# Bunk Sheets



## Howie (Jun 19, 2005)

we have the outback 21RS and it has a set of bunk beds sized 28" by 74" which is not the typical size for a single sheet. Can we get that size somewhere? I know we can just put a larger one on there and tuck it all under and don't want to be nit picking but you know what I mean we would like something that fit if at all possible.
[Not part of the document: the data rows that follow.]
-- pv_equiv track=rewrite | github.com/DragunWF/Competitive-Programming | python/7_kyu/stone_pickaxe.py | stone_pick
-- ===== SOURCE A (Python) =====
-- def stone_pick(arr):
--     inventory = {"Cobblestone": 0, "Sticks": 0}
--     for item in arr:
--         if item == "Sticks" or item == "Cobblestone":
--             inventory[item] += 1
--         elif item == "Wood":
--             inventory["Sticks"] += 4
--     return min(inventory["Cobblestone"] // 3, inventory["Sticks"] // 2)
-- ===== SOURCE B (Python) =====
-- def stone_pick(arr):
--     # Online greedy simulation: craft a pickaxe out of the inventory as soon
--     # as 3 cobblestone and 2 sticks are available; no counting/min/floordiv.
--     picks = 0
--     cobble = 0
--     sticks = 0
--     for item in arr:
--         if item == "Cobblestone":
--             cobble += 1
--         elif item == "Sticks":
--             sticks += 1
--         elif item == "Wood":
--             sticks += 4
--         while cobble >= 3 and sticks >= 2:
--             cobble -= 3
--             sticks -= 2
--             picks += 1
--     return picks
-- ===== Notes on version B (the rewrite author's own statement) =====
-- stated objective: alternative
-- what changed: Replaced A's count-then-divide scheme (dict tally followed by min of two floor divisions) with an online greedy crafting simulation that consumes 3 cobblestone + 2 sticks and increments a pickaxe counter as soon as the resources are available, so no division or min is computed at all.
import Mathlib
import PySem

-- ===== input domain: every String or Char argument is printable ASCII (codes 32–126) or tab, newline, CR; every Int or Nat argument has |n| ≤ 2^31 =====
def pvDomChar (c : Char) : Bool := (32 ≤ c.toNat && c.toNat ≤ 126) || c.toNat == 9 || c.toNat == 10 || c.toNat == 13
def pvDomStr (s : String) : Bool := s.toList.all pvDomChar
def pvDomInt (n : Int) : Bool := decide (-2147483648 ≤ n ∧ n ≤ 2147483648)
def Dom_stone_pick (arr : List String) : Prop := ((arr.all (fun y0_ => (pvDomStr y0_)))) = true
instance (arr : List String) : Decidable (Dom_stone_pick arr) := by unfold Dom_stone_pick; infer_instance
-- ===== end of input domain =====

-- B replaces A's count-then-divide scheme (tally dict, then min of two floor divisions) with an
-- online greedy crafting simulation that never computes a division or a min; objective: alternative.

-- ===== PORT A =====
def stone_pick (arr : List String) : Int :=
  let inventory : PySem.Dict String Int :=
    PySem.Dict.ofList [("Cobblestone", 0), ("Sticks", 0)]
  let inventory := arr.foldl (fun d item =>
    if item = "Sticks" ∨ item = "Cobblestone" then d.modify item 0 (· + 1)
    else if item = "Wood" then d.modify "Sticks" 0 (· + 4)
    else d) inventory
  min (PySem.Int.floordiv (inventory.getD "Cobblestone" 0) 3)
      (PySem.Int.floordiv (inventory.getD "Sticks" 0) 2)

-- ===== PORT B =====
-- the inner 'while cobble >= 3 and sticks >= 2' loop of Source B
def craftLoop (picks cobble sticks : Int) : Int × Int × Int :=
  if h : 3 ≤ cobble ∧ 2 ≤ sticks then craftLoop (picks + 1) (cobble - 3) (sticks - 2)
  else (picks, cobble, sticks)
termination_by cobble.toNat
decreasing_by omega

def stone_pick_alt (arr : List String) : Int :=
  (arr.foldl (fun st item =>
    let st :=
      if item = "Cobblestone" then (st.1, st.2.1 + 1, st.2.2)
      else if item = "Sticks" then (st.1, st.2.1, st.2.2 + 1)
      else if item = "Wood" then (st.1, st.2.1, st.2.2 + 4)
      else st
    craftLoop st.1 st.2.1 st.2.2) ((0 : Int), (0 : Int), (0 : Int))).1

-- ===== PRECONDITION & SPEC =====
def Spec_stone_pick (arr : List String) (out : Int) : Prop := out = stone_pick_alt arr
instance (arr : List String) (out : Int) : Decidable (Spec_stone_pick arr out) := by unfold Spec_stone_pick; infer_instance

-- ===== CLAIM (what is proved, stated in full; the proofs are below) =====
def Claim_equal_stone_pick : Prop := ∀ (arr : List String), Dom_stone_pick arr → Spec_stone_pick arr (stone_pick arr)

-- ===== LEMMAS AND PROOFS =====

def pvStepA (d : PySem.Dict String Int) (item : String) : PySem.Dict String Int :=
  if item = "Sticks" ∨ item = "Cobblestone" then d.modify item 0 (· + 1)
  else if item = "Wood" then d.modify "Sticks" 0 (· + 4)
  else d

-- loop invariant for A: the dict's two tallies after the fold, in terms of counts
theorem pv_loopA (arr : List String) : ∀ (d : PySem.Dict String Int),
    ((arr.foldl pvStepA d).getD "Cobblestone" 0
       = d.getD "Cobblestone" 0 + (arr.count "Cobblestone" : Int))
  ∧ ((arr.foldl pvStepA d).getD "Sticks" 0
       = d.getD "Sticks" 0 + (arr.count "Sticks" : Int) + 4 * (arr.count "Wood" : Int)) := by
  induction arr with
  | nil => intro d; simp
  | cons x xs ih =>
    intro d
    obtain ⟨ihc, ihs⟩ := ih (pvStepA d x)
    simp only [List.foldl_cons, List.count_cons]
    constructor
    · rw [ihc]
      by_cases hx : x = "Cobblestone"
      · subst hx
        simp [pvStepA, PySem.Dict.getD_modify_self]
        ring
      · have : (pvStepA d x).getD "Cobblestone" 0 = d.getD "Cobblestone" 0 := by
          unfold pvStepA
          by_cases h1 : x = "Sticks" ∨ x = "Cobblestone"
          · rcases h1 with h1 | h1
            · subst h1
              rw [if_pos (Or.inl rfl), PySem.Dict.getD_modify_of_ne _ _ _ (by decide)]
            · exact absurd h1 hx
          · rw [if_neg h1]
            by_cases hw : x = "Wood"
            · subst hw
              rw [if_pos rfl, PySem.Dict.getD_modify_of_ne _ _ _ (by decide)]
            · rw [if_neg hw]
        rw [this]
        simp [hx]
    · rw [ihs]
      by_cases hs : x = "Sticks"
      · subst hs
        simp [pvStepA, PySem.Dict.getD_modify_self]
        ring
      · by_cases hw : x = "Wood"
        · subst hw
          simp [pvStepA, PySem.Dict.getD_modify_self]
          ring
        · have : (pvStepA d x).getD "Sticks" 0 = d.getD "Sticks" 0 := by
            unfold pvStepA
            by_cases h1 : x = "Sticks" ∨ x = "Cobblestone"
            · rcases h1 with h1 | h1
              · exact absurd h1 hs
              · subst h1
                rw [if_pos (Or.inr rfl), PySem.Dict.getD_modify_of_ne _ _ _ (by decide)]
            · rw [if_neg h1, if_neg hw]
          rw [this]
          simp [hs, hw]

-- characterisation of the inner while loop of B

theorem craftLoop_eq (p c s : Int) (hc : 0 ≤ c) (hs : 0 ≤ s) :
    craftLoop p c s
      = (p + min (c / 3) (s / 2), c - 3 * min (c / 3) (s / 2), s - 2 * min (c / 3) (s / 2)) := by
  fun_induction craftLoop p c s with
  | case1 p c s h ih =>
    have h3 : (c - 3) / 3 = c / 3 - 1 := by omega
    have h2 : (s - 2) / 2 = s / 2 - 1 := by omega
    rw [ih (by omega) (by omega), h3, h2]
    have hmin : min (c / 3 - 1) (s / 2 - 1) = min (c / 3) (s / 2) - 1 := by
      rcases le_total (c / 3) (s / 2) with h' | h' <;> simp [h']
    rw [hmin]
    refine Prod.ext (by ring) (Prod.ext (by ring) (by ring))
  | case2 p c s h =>
    have : min (c / 3) (s / 2) = 0 := by
      rcases not_and_or.mp h with h' | h'
      · have : c / 3 = 0 := by omega
        rw [this]; exact min_eq_left (by omega)
      · have : s / 2 = 0 := by omega
        rw [this]; exact min_eq_right (by omega)
    rw [this]
    refine Prod.ext (by ring) (Prod.ext (by ring) (by ring))

def pvStepB (st : Int × Int × Int) (item : String) : Int × Int × Int :=
  let st :=
    if item = "Cobblestone" then (st.1, st.2.1 + 1, st.2.2)
    else if item = "Sticks" then (st.1, st.2.1, st.2.2 + 1)
    else if item = "Wood" then (st.1, st.2.1, st.2.2 + 4)
    else st
  craftLoop st.1 st.2.1 st.2.2

def pvCC (xs : List String) : Int := (xs.count "Cobblestone" : Int)
def pvSS (xs : List String) : Int := (xs.count "Sticks" : Int) + 4 * (xs.count "Wood" : Int)

theorem pvShift (p m X Y : Int) :
    p + m + min ((X - 3 * m) / 3) ((Y - 2 * m) / 2) = p + min (X / 3) (Y / 2) := by
  have e1 : (X - 3 * m) / 3 = X / 3 - m := by omega
  have e2 : (Y - 2 * m) / 2 = Y / 2 - m := by omega
  rw [e1, e2]
  have : min (X / 3 - m) (Y / 2 - m) = min (X / 3) (Y / 2) - m := by
    rcases le_total (X / 3) (Y / 2) with h | h
    · rw [min_eq_left (by omega), min_eq_left h]
    · rw [min_eq_right (by omega), min_eq_right h]
  rw [this]; ring

theorem pv_loopB (xs : List String) : ∀ (p c s : Int), 0 ≤ c → 0 ≤ s →
    (xs.foldl pvStepB (craftLoop p c s)).1
      = p + min ((c + pvCC xs) / 3) ((s + pvSS xs) / 2) := by
  induction xs with
  | nil =>
    intro p c s hc hs
    simp [pvCC, pvSS, craftLoop_eq p c s hc hs]
  | cons x xs ih =>
    intro p c s hc hs
    rw [craftLoop_eq p c s hc hs]
    set m := min (c / 3) (s / 2) with hm
    have hmc : 3 * m ≤ c := by
      have := min_le_left (c / 3) (s / 2); rw [← hm] at this; omega
    have hms : 2 * m ≤ s := by
      have := min_le_right (c / 3) (s / 2); rw [← hm] at this; omega
    have hCC : pvCC (x :: xs) = pvCC xs + (if x = "Cobblestone" then 1 else 0) := by
      by_cases h : x = "Cobblestone" <;> simp [pvCC, h]
    have hSS : pvSS (x :: xs) = pvSS xs + (if x = "Sticks" then 1 else 0)
        + 4 * (if x = "Wood" then 1 else 0) := by
      by_cases h1 : x = "Sticks" <;> by_cases h2 : x = "Wood" <;>
        simp_all [pvSS] <;> ring
    rw [List.foldl_cons, hCC, hSS]
    by_cases h1 : x = "Cobblestone"
    · have hstep : pvStepB (p + m, c - 3 * m, s - 2 * m) x
          = craftLoop (p + m) (c - 3 * m + 1) (s - 2 * m) := by simp [pvStepB, h1]
      rw [hstep, ih (p + m) _ _ (by omega) (by omega)]
      rw [(by ring : c - 3 * m + 1 + pvCC xs = (c + (pvCC xs + 1)) - 3 * m),
          (by ring : s - 2 * m + pvSS xs = (s + pvSS xs) - 2 * m), pvShift]
      simp [h1]
    · by_cases h2 : x = "Sticks"
      · have hstep : pvStepB (p + m, c - 3 * m, s - 2 * m) x
            = craftLoop (p + m) (c - 3 * m) (s - 2 * m + 1) := by simp [pvStepB, h2]
        rw [hstep, ih (p + m) _ _ (by omega) (by omega)]
        rw [(by ring : c - 3 * m + pvCC xs = (c + pvCC xs) - 3 * m),
            (by ring : s - 2 * m + 1 + pvSS xs = (s + (pvSS xs + 1)) - 2 * m), pvShift]
        simp [h2]
      · by_cases h3 : x = "Wood"
        · have hstep : pvStepB (p + m, c - 3 * m, s - 2 * m) x
              = craftLoop (p + m) (c - 3 * m) (s - 2 * m + 4) := by simp [pvStepB, h3]
          rw [hstep, ih (p + m) _ _ (by omega) (by omega)]
          rw [(by ring : c - 3 * m + pvCC xs = (c + pvCC xs) - 3 * m),
              (by ring : s - 2 * m + 4 + pvSS xs = (s + (pvSS xs + 4)) - 2 * m), pvShift]
          simp [h3]
        · have hstep : pvStepB (p + m, c - 3 * m, s - 2 * m) x
              = craftLoop (p + m) (c - 3 * m) (s - 2 * m) := by simp [pvStepB, h1, h2, h3]
          rw [hstep, ih (p + m) _ _ (by omega) (by omega)]
          rw [(by ring : c - 3 * m + pvCC xs = (c + pvCC xs) - 3 * m),
              (by ring : s - 2 * m + pvSS xs = (s + pvSS xs) - 2 * m), pvShift]
          simp [h1, h2, h3]

-- ===== VERDICT (by name: the statement is the Claim_ definition above) =====
theorem stone_pick_spec : Claim_equal_stone_pick := by
  intro arr _
  unfold Spec_stone_pick stone_pick stone_pick_alt
  have hfunA : (fun (d : PySem.Dict String Int) (item : String) =>
      if item = "Sticks" ∨ item = "Cobblestone" then d.modify item 0 (· + 1)
      else if item = "Wood" then d.modify "Sticks" 0 (· + 4)
      else d) = pvStepA := rfl
  have hfunB : (fun (st : Int × Int × Int) (item : String) =>
      let st :=
        if item = "Cobblestone" then (st.1, st.2.1 + 1, st.2.2)
        else if item = "Sticks" then (st.1, st.2.1, st.2.2 + 1)
        else if item = "Wood" then (st.1, st.2.1, st.2.2 + 4)
        else st
      craftLoop st.1 st.2.1 st.2.2) = pvStepB := rfl
  rw [hfunA, hfunB]
  obtain ⟨hc, hs⟩ := pv_loopA arr (PySem.Dict.ofList [("Cobblestone", 0), ("Sticks", 0)])
  have h0c : (PySem.Dict.ofList [("Cobblestone", (0:Int)), ("Sticks", 0)]).getD "Cobblestone" 0 = 0 := by decide
  have h0s : (PySem.Dict.ofList [("Cobblestone", (0:Int)), ("Sticks", 0)]).getD "Sticks" 0 = 0 := by decide
  rw [show ((0 : Int), (0 : Int), (0 : Int)) = craftLoop 0 0 0 from by rw [craftLoop_eq 0 0 0 le_rfl le_rfl]; norm_num,
      pv_loopB arr 0 0 0 le_rfl le_rfl]
  simp only [hc, hs, h0c, h0s, zero_add, pvCC, pvSS]
  rw [PySem.Int.floordiv_eq_ediv_of_pos (by omega), PySem.Int.floordiv_eq_ediv_of_pos (by omega)]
side note: DW slept or shall I say crashed in the big bed on our sleepover trial and I chose to try out the bunks. I slept about 3 minutes with my head in the "coffin" corner lol and got clostraphobic (sp) and had to lay at the open end. That was very strange......very. I read that some of the kids love it.......ahhhh to be young again.

Howie shy


----------



## 4CHACS (Mar 23, 2005)

I thought the bunk sheets were way too expensive, so chose to put a foam topper on each bunk mat and cover with a fitted twin sheet from Walmart. Works great!


----------



## hatcityhosehauler (Feb 13, 2004)

You can get custom made bunk sheets, but they come with a custom price tag too. The kids use sleeping bags, so we don't bother with a sheet. It's much easier to make the bunks when all I or the DW have to do is straigten out a bag.

For the queen slide, we just use a regular Queen sheet set. I have a 2" memory foam topper on the mattress, and that helps fill out the space. No issues to report on that.

Tim


----------



## Parker Outbacker (Dec 17, 2004)

There is another topic that covered this as well.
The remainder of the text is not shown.